Your advice is requested on this.
I have a possible client who wants to talk about a site revamp of an ancient static site (html + css & using sql databases) with me. They’re considering using WordPress or Drupal with the revamp. Currently they experience many DDoS attacks.
If I’m hired to overhaul this mammoth-sized website, I’m thinking of at the very first deploying Cloudflare on the old site to help ward off the DDoS while constructing the new site.
I have only used CF with websites that use a CDN. Is it possible to do with a static site wielding more than 500 pages? Is it feasible?
Any and all thoughts are most welcome.
Thanks in advance, Dinx.
As far as limits on page counts there are none, obviously the cache ratio won’t be high if there is low traffic, but as far DDoS they should decrease and be absorbed better.
The one concern I’d have in a situation like this would be to try and change their origin server IP address once moved to Cloudflare, since their site is already under DDoS attacks.
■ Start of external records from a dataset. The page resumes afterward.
-- pv_equiv track=rewrite | github.com/nikolakulikova/pokus | DockerChecker.py | _check_cache
-- ===== SOURCE A (Python) =====
-- def _check_cache(val: list) -> bool:
--     was_required = False
--     for option in val:
--         if "=" not in option:
--             return False
--         option = option.split("=")
--         op = option[0].strip()
--         value = option[1].strip()
--         if op in ["target", "id", "from", "source"]:
--             if op == "target":
--                 was_required = True
--             if value == "":
--                 return False
--         elif op in ["mode", "uid", "gid"]:
--             if not value.isnumeric():
--                 return False
--         elif op in ["ro", "readonly"]:
--             if value != "":
--                 return False
--         elif op == "sharing":
--             if value not in ["shared", "private","locked"]:
--                 return False
--     if not was_required:
--         return False
--     return True
-- ===== SOURCE B (Python) =====
-- def _valid_option(option: str) -> bool:
--     if "=" not in option:
--         return False
--     parts = option.split("=")
--     op = parts[0].strip()
--     value = parts[1].strip()
--     if op in ("target", "id", "from", "source"):
--         return value != ""
--     if op in ("mode", "uid", "gid"):
--         return value.isnumeric()
--     if op in ("ro", "readonly"):
--         return value == ""
--     if op == "sharing":
--         return value in ("shared", "private", "locked")
--     return True
--
--
-- def _is_target(option: str) -> bool:
--     return "=" in option and option.split("=")[0].strip() == "target"
--
--
-- def _check_cache(val: list) -> bool:
--     return all(_valid_option(o) for o in val) and any(_is_target(o) for o in val)
-- ===== Notes on version B (the rewrite author's own statement) =====
-- stated objective: simpler
-- what changed: Replaces the stateful loop with a was_required flag and in-loop early returns by two independent quantifier passes: all options valid AND some option has key 'target'.
import Mathlib
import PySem

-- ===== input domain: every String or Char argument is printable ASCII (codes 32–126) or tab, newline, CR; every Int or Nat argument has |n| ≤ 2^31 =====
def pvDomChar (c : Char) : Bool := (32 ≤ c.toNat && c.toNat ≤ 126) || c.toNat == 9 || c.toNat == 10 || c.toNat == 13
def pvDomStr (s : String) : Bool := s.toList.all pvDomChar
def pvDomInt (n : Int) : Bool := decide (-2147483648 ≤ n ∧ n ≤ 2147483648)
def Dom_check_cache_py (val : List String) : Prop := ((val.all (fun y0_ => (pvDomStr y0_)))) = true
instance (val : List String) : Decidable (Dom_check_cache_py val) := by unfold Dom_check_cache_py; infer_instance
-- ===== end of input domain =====

-- B replaces A's stateful loop (was_required flag + in-loop early returns) by two independent
-- quantifier passes: every option valid AND some option has key 'target' (objective: simpler).


-- ===== PORT A =====
-- value.isnumeric() is ported as PySem.Str.strIsdigit: on the printable-ASCII domain
-- isnumeric and isdigit coincide (both are true exactly on nonempty strings of '0'..'9').
def checkCacheLoopA (was_required : Bool) : List String → Bool
  | [] => was_required          -- 'if not was_required: return False; return True'
  | option :: rest =>
    if PySem.Str.isIn "=" option = false then false
    else
      let parts := (PySem.Str.split? option "=").getD []
      let op := PySem.Str.strip (parts.getD 0 "")
      let value := PySem.Str.strip (parts.getD 1 "")
      if op = "target" ∨ op = "id" ∨ op = "from" ∨ op = "source" then
        let was_required := if op = "target" then true else was_required
        if value = "" then false else checkCacheLoopA was_required rest
      else if op = "mode" ∨ op = "uid" ∨ op = "gid" then
        if PySem.Str.strIsdigit value = false then false else checkCacheLoopA was_required rest
      else if op = "ro" ∨ op = "readonly" then
        if value ≠ "" then false else checkCacheLoopA was_required rest
      else if op = "sharing" then
        if ¬ (value = "shared" ∨ value = "private" ∨ value = "locked") then false
        else checkCacheLoopA was_required rest
      else checkCacheLoopA was_required rest

def check_cache_py (val : List String) : Bool := checkCacheLoopA false val

-- ===== PORT B =====
def validOption (option : String) : Bool :=
  if PySem.Str.isIn "=" option = false then false
  else
    let parts := (PySem.Str.split? option "=").getD []
    let op := PySem.Str.strip (parts.getD 0 "")
    let value := PySem.Str.strip (parts.getD 1 "")
    if op = "target" ∨ op = "id" ∨ op = "from" ∨ op = "source" then value ≠ ""
    else if op = "mode" ∨ op = "uid" ∨ op = "gid" then PySem.Str.strIsdigit value
    else if op = "ro" ∨ op = "readonly" then value = ""
    else if op = "sharing" then decide (value = "shared" ∨ value = "private" ∨ value = "locked")
    else true

def isTargetOption (option : String) : Bool :=
  PySem.Str.isIn "=" option
    && PySem.Str.strip (((PySem.Str.split? option "=").getD []).getD 0 "") = "target"

def check_cache_py_alt (val : List String) : Bool :=
  val.all validOption && val.any isTargetOption

-- ===== PRECONDITION & SPEC =====
def Spec_check_cache_py (val : List String) (out : Bool) : Prop := out = check_cache_py_alt val
instance (val : List String) (out : Bool) : Decidable (Spec_check_cache_py val out) := by unfold Spec_check_cache_py; infer_instance

-- ===== CLAIM (what is proved, stated in full; the proofs are below) =====
def Claim_equal_check_cache_py : Prop := ∀ (val : List String), Dom_check_cache_py val → Spec_check_cache_py val (check_cache_py val)

-- ===== LEMMAS AND PROOFS =====
-- One step of A's loop: if the option is invalid the loop returns False, otherwise it
-- continues with the flag OR-ed with 'this option's key is target'.
theorem checkCacheLoopA_step (b : Bool) (o : String) (rest : List String) :
    checkCacheLoopA b (o :: rest)
      = if validOption o = true then checkCacheLoopA (b || isTargetOption o) rest else false := by
  by_cases h1 : PySem.Str.isIn "=" o = false
  · have h1c : PySem.Chars.isIn ['='] o.toList = false := by simpa using h1
    simp [checkCacheLoopA, validOption, h1c]
  · have h1' : PySem.Str.isIn "=" o = true := by
      cases h : PySem.Str.isIn "=" o
      · exact absurd h h1
      · rfl
    simp only [checkCacheLoopA, validOption, isTargetOption, h1', if_neg h1, Bool.true_and]
    set op := PySem.Str.strip (((PySem.Str.split? o "=").getD []).getD 0 "") with hop
    set value := PySem.Str.strip (((PySem.Str.split? o "=").getD []).getD 1 "") with hvv
    by_cases e1 : op = "target"
    · by_cases h3 : value = "" <;> simp [e1, h3, Bool.and_assoc]
    · by_cases e2 : op = "id"
      · by_cases h3 : value = "" <;> simp [e1, e2, h3, Bool.and_assoc]
      · by_cases e3 : op = "from"
        · by_cases h3 : value = "" <;> simp [e1, e2, e3, h3, Bool.and_assoc]
        · by_cases e4 : op = "source"
          · by_cases h3 : value = "" <;> simp [e1, e2, e3, e4, h3, Bool.and_assoc]
          · by_cases e5 : op = "mode"
            · cases h6 : PySem.Chars.strIsdigit value.toList <;>
                simp [e1, e2, e3, e4, e5, h6, Bool.and_assoc]
            · by_cases e6 : op = "uid"
              · cases h6 : PySem.Chars.strIsdigit value.toList <;>
                  simp [e1, e2, e3, e4, e5, e6, h6, Bool.and_assoc]
              · by_cases e7 : op = "gid"
                · cases h6 : PySem.Chars.strIsdigit value.toList <;>
                    simp [e1, e2, e3, e4, e5, e6, e7, h6, Bool.and_assoc]
                · by_cases e8 : op = "ro"
                  · by_cases h8 : value = "" <;>
                      simp [e1, e2, e3, e4, e5, e6, e7, e8, h8, Bool.and_assoc]
                  · by_cases e9 : op = "readonly"
                    · by_cases h8 : value = "" <;>
                        simp [e1, e2, e3, e4, e5, e6, e7, e8, e9, h8, Bool.and_assoc]
                    · by_cases e10 : op = "sharing"
                      · by_cases hs : value = "shared" <;> by_cases hp : value = "private" <;>
                          by_cases hl : value = "locked" <;>
                          simp [e1, e2, e3, e4, e5, e6, e7, e8, e9, e10, hs, hp, hl, Bool.and_assoc]
                      · simp [e1, e2, e3, e4, e5, e6, e7, e8, e9, e10, Bool.and_assoc]

-- Loop invariant: A's loop returns (all options valid) && (flag so far || some option is target).
theorem checkCacheLoopA_eq (was : Bool) (l : List String) :
    checkCacheLoopA was l = (l.all validOption && (was || l.any isTargetOption)) := by
  induction l generalizing was with
  | nil => simp [checkCacheLoopA]
  | cons o rest ih =>
    rw [checkCacheLoopA_step]
    by_cases hv : validOption o = true
    · simp [hv, ih, Bool.or_assoc]
    · simp [hv]

-- ===== VERDICT (by name: the statement is the Claim_ definition above) =====
theorem check_cache_py_spec : Claim_equal_check_cache_py := by
  intro val _
  show check_cache_py val = check_cache_py_alt val
  simp [check_cache_py, check_cache_py_alt, checkCacheLoopA_eq]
The criminals behind the attacks already know their IP address, and having Cloudflare in front of them will require blocking any access not coming from Cloudflare at the server level, otherwise Cloudflare protections won’t kick in. You can check Cloudflare IPs here: https://www.cloudflare.com/ips.
However, in my view it would be a waste of their server firewall power to deflect a gazillion requests, if you could obtain a new IP address after the migration to Cloudflare, as that would then obfuscate the new IP and create another level of protection. But even with a new IP address, the recommendation above of rejecting requests not coming from Cloudflare still prevails.
You should also consider a Page Rule with setting Cache Level: Cache Everything for paths containing HTML files with content that in static in nature.
I think - and I’ll know more soon after our meeting - that the traffic is actually quite high. There is a dedicated audience for this site. And the site is continually being updated with new info.
I think that they are using Cloudfront and so your suggestion of obtaining a new IP address is … pretty easy. It’s been a while since I worked on any site using amazon servers but I think it’s just a matter of stopping an instance, and then starting it back up. And making sure the domain is using the updated IP address.
But in terms of deflecting any traffic that’s not coming from Cloudflare – that’s very helpful.
I just want to stop or lessen the attacks which I believe are happening regularly. So that I can then focus on the gargantuan task of switching over to a CMS.
Thanks to you both - matteo and floripare for your insights.
This topic was automatically closed after 14 days. New replies are no longer allowed.